At Bizo, we run a number of periodically scheduled Hive jobs produce a high level summary as just a few (often, just one) row of data. In the past, we’ve simply used the same delivery mechanism as with larger reports; the output is emailed as a CSV file to the appropriate distribution list. This was less than ideal for a number of reasons:
- Managing the distribution lists is difficult. We either needed to create a new list for each type of report, giving us a lot of lists to manage, or just send reports to a generic distribution list, resulting in a lot of unnecessary emails to people who weren’t necessarily interested in the report.
- Handling the historical context is manual; the report needs to pull in past results to include in the output or recipients of the output need to find older emails to see trends appear.
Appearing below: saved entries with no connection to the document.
-- pv_equiv track=rewrite | github.com/jorgeeldis/cpp | Foobar/lovely_lucky_lambs.py | be_generous
-- ===== SOURCE A (Python) =====
-- def be_generous(lambs):
--     prev = 1
--     summ = 1
--     cnt = 1
--     while lambs >= summ + 2*prev:
--         summ = summ + 2*prev
--         prev = 2*prev
--         cnt = cnt + 1
--
--
--     return cnt
-- ===== SOURCE B (Python) =====
-- def be_generous(lambs):
--     if lambs < 3:
--         return 1
--     return (lambs + 1).bit_length() - 1
-- ===== Notes on version B (the rewrite author's own statement) =====
-- stated objective: simpler
-- what changed: Replaces the doubling loop maintaining prev/summ with the closed form floor(log2(lambs+1)) via bit_length, guarded by lambs < 3 for the loop's initial count of 1.
import Mathlib
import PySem

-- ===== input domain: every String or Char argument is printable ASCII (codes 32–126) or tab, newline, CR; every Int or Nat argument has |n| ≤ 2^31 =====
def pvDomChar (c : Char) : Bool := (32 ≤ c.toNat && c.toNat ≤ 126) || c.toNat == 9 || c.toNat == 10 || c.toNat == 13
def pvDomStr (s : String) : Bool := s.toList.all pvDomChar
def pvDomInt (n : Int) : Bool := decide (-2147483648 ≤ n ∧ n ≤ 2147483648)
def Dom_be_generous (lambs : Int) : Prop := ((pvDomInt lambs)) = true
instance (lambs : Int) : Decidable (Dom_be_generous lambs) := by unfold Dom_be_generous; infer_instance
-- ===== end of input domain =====

-- B replaces A's doubling loop with the closed form floor(log2(lambs+1)) via bit_length (objective: simpler).


-- ===== PORT A =====
-- the while loop of A, state (summ, prev, cnt); hp (prev stays positive) only justifies termination
def beGenLoop (lambs summ prev cnt : Int) (hp : 0 < prev) : Int :=
  if h : summ + 2 * prev ≤ lambs then
    beGenLoop lambs (summ + 2 * prev) (2 * prev) (cnt + 1) (by omega)
  else cnt
termination_by (lambs - summ).toNat
decreasing_by omega

def be_generous (lambs : Int) : Int := beGenLoop lambs 1 1 1 (by norm_num)

-- ===== PORT B =====
def be_generous_alt (lambs : Int) : Int :=
  if lambs < 3 then 1
  else (PySem.Int.bitLength (lambs + 1) : Int) - 1

-- ===== PRECONDITION & SPEC =====
def Spec_be_generous (lambs : Int) (out : Int) : Prop := out = be_generous_alt lambs
instance (lambs : Int) (out : Int) : Decidable (Spec_be_generous lambs out) := by unfold Spec_be_generous; infer_instance

-- ===== CLAIM (what is proved, stated in full; the proofs are below) =====
def Claim_equal_be_generous : Prop := ∀ (lambs : Int), Dom_be_generous lambs → Spec_be_generous lambs (be_generous lambs)

-- ===== LEMMAS AND PROOFS =====

-- proofs are irrelevant: the positivity argument may be swapped when prev is rewritten
theorem beGenLoop_congr (lambs summ c : Int) {p p' : Int} (h : p = p') (hp : 0 < p) (hp' : 0 < p') :
    beGenLoop lambs summ p c hp = beGenLoop lambs summ p' c hp' := by subst h; rfl

-- characterisation of the loop: entered with summ = 2^(k+1)-1, prev = 2^k, it runs exactly
-- d = bitLength(lambs+1) - (k+2) more iterations
theorem beGenLoop_spec (d : Nat) : ∀ (k : Nat) (c lambs : Int) (hpos : 0 < lambs)
    (hb : PySem.Int.bitLength (lambs + 1) = k + 2 + d)
    (hpk : (0:Int) < 2 ^ k),
    beGenLoop lambs ((2:Int) ^ (k + 1) - 1) ((2:Int) ^ k) c hpk = c + d := by
  induction d with
  | zero =>
    intro k c lambs _hpos _hb hpk
    have hlt := PySem.Int.lt_two_pow_bitLength (lambs + 1)
    rw [_hb, Nat.add_zero] at hlt
    have hub : lambs + 1 < (2:Int) ^ (k + 2) := by
      have hc : ((lambs + 1).natAbs : Int) < (((2:Nat) ^ (k + 2) : Nat) : Int) := by
        exact_mod_cast hlt
      have he : (((2:Nat) ^ (k + 2) : Nat) : Int) = (2:Int) ^ (k + 2) := by push_cast; ring
      rw [he] at hc
      omega
    rw [beGenLoop]
    have hne : ¬ ((2:Int) ^ (k + 1) - 1 + 2 * 2 ^ k ≤ lambs) := by
      have h1 : (2:Int) ^ (k + 1) = 2 ^ k * 2 := pow_succ 2 k
      have h2 : (2:Int) ^ (k + 2) = 2 ^ (k + 1) * 2 := pow_succ 2 (k + 1)
      omega
    simp [hne]
  | succ d ih =>
    intro k c lambs hpos hb hpk
    have hle := PySem.Int.two_pow_bitLength_le (lambs + 1) (by omega)
    rw [hb] at hle
    have hexp : k + 2 + (d + 1) - 1 = k + 2 + d := by omega
    rw [hexp] at hle
    have hge : (2:Int) ^ (k + 2) ≤ lambs + 1 := by
      have hc : (((2:Nat) ^ (k + 2 + d) : Nat) : Int) ≤ ((lambs + 1).natAbs : Int) := by
        exact_mod_cast hle
      have he : (((2:Nat) ^ (k + 2 + d) : Nat) : Int) = (2:Int) ^ (k + 2 + d) := by
        push_cast; ring
      rw [he] at hc
      have hmono : (2:Int) ^ (k + 2) ≤ 2 ^ (k + 2 + d) :=
        pow_le_pow_right₀ (by norm_num) (by omega)
      omega
    have h1 : (2:Int) ^ (k + 1) = 2 ^ k * 2 := pow_succ 2 k
    have h2 : (2:Int) ^ (k + 2) = 2 ^ (k + 1) * 2 := pow_succ 2 (k + 1)
    rw [beGenLoop]
    have hc : (2:Int) ^ (k + 1) - 1 + 2 * 2 ^ k ≤ lambs := by omega
    simp only [hc, dif_pos]
    have harg1 : (2:Int) ^ (k + 1) - 1 + 2 * 2 ^ k = 2 ^ (k + 1 + 1) - 1 := by
      have h3 : (2:Int) ^ (k + 1 + 1) = 2 ^ (k + 1) * 2 := pow_succ 2 (k + 1)
      omega
    have harg2 : (2:Int) * 2 ^ k = 2 ^ (k + 1) := by omega
    have hrec := ih (k + 1) (c + 1) lambs hpos (by omega) (by positivity)
    rw [harg1]
    refine (beGenLoop_congr lambs _ _ harg2 _ (by positivity)).trans ?_
    rw [hrec]
    push_cast; ring

-- ===== VERDICT (by name: the statement is the Claim_ definition above) =====
theorem be_generous_spec : Claim_equal_be_generous := by
  intro lambs _
  unfold Spec_be_generous be_generous be_generous_alt
  by_cases hlt : lambs < 3
  · rw [beGenLoop]
    simp [hlt]
  · rw [not_lt] at hlt
    set b := PySem.Int.bitLength (lambs + 1) with hbdef
    have hb3 : 3 ≤ b := by
      by_contra hcon
      have hlt2 := PySem.Int.lt_two_pow_bitLength (lambs + 1)
      rw [← hbdef] at hlt2
      have h4 : (2:Nat) ^ b ≤ 4 := by
        calc (2:Nat) ^ b ≤ 2 ^ 2 := Nat.pow_le_pow_right (by norm_num) (by omega)
          _ = 4 := by norm_num
      omega
    have hmain := beGenLoop_spec (b - 2) 0 1 lambs (by omega) (by omega) (by norm_num)
    norm_num at hmain
    have h2 : ¬ (lambs < 3) := by omega
    simp only [h2, if_false]
    refine Eq.trans ?_ (show (1:Int) + ((b - 2 : Nat) : Int) = (b:Int) - 1 by omega)
    exact hmain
- Report delivery required an additional step in the job workflow outside of the Hive script.
With the GData storage handler, we now just create a Google Spreadsheet, add appropriate column headers, and do something like this in our script:
add jar gdata-storagehandler.jar ;
create external table gdata_output(
day string, cnt int, source_class string, source_method string, thrown_class string
stored by 'com.bizo.hive.gdata.GDataStorageHandler'
with serdeproperties (
"gdata.user" = "firstname.lastname@example.org",
"gdata.consumer.key" = "bizo.com",
"gdata.consumer.secret" = "...",
"gdata.spreadsheet.name" = "Daily Exception Summary",
"gdata.worksheet.name" = "My Application",
"gdata.columns.mapping" = "day,count,class,method,thrown"
This appends whatever data is written to the table to the specified spreadsheet.
The source code is available here. If you’re running your jobs on Amazon’s Elastic MapReduce, you can access the storage handler by adding the following line to your Hive script:
add jar s3://com-bizo-public/hive/storagehandler/gdata-storagehandler-0.1.jar ;
Note that the library only supports 2-legged OAuth access to Google Apps for Domains, which needs to be enabled in your Google Apps control panel.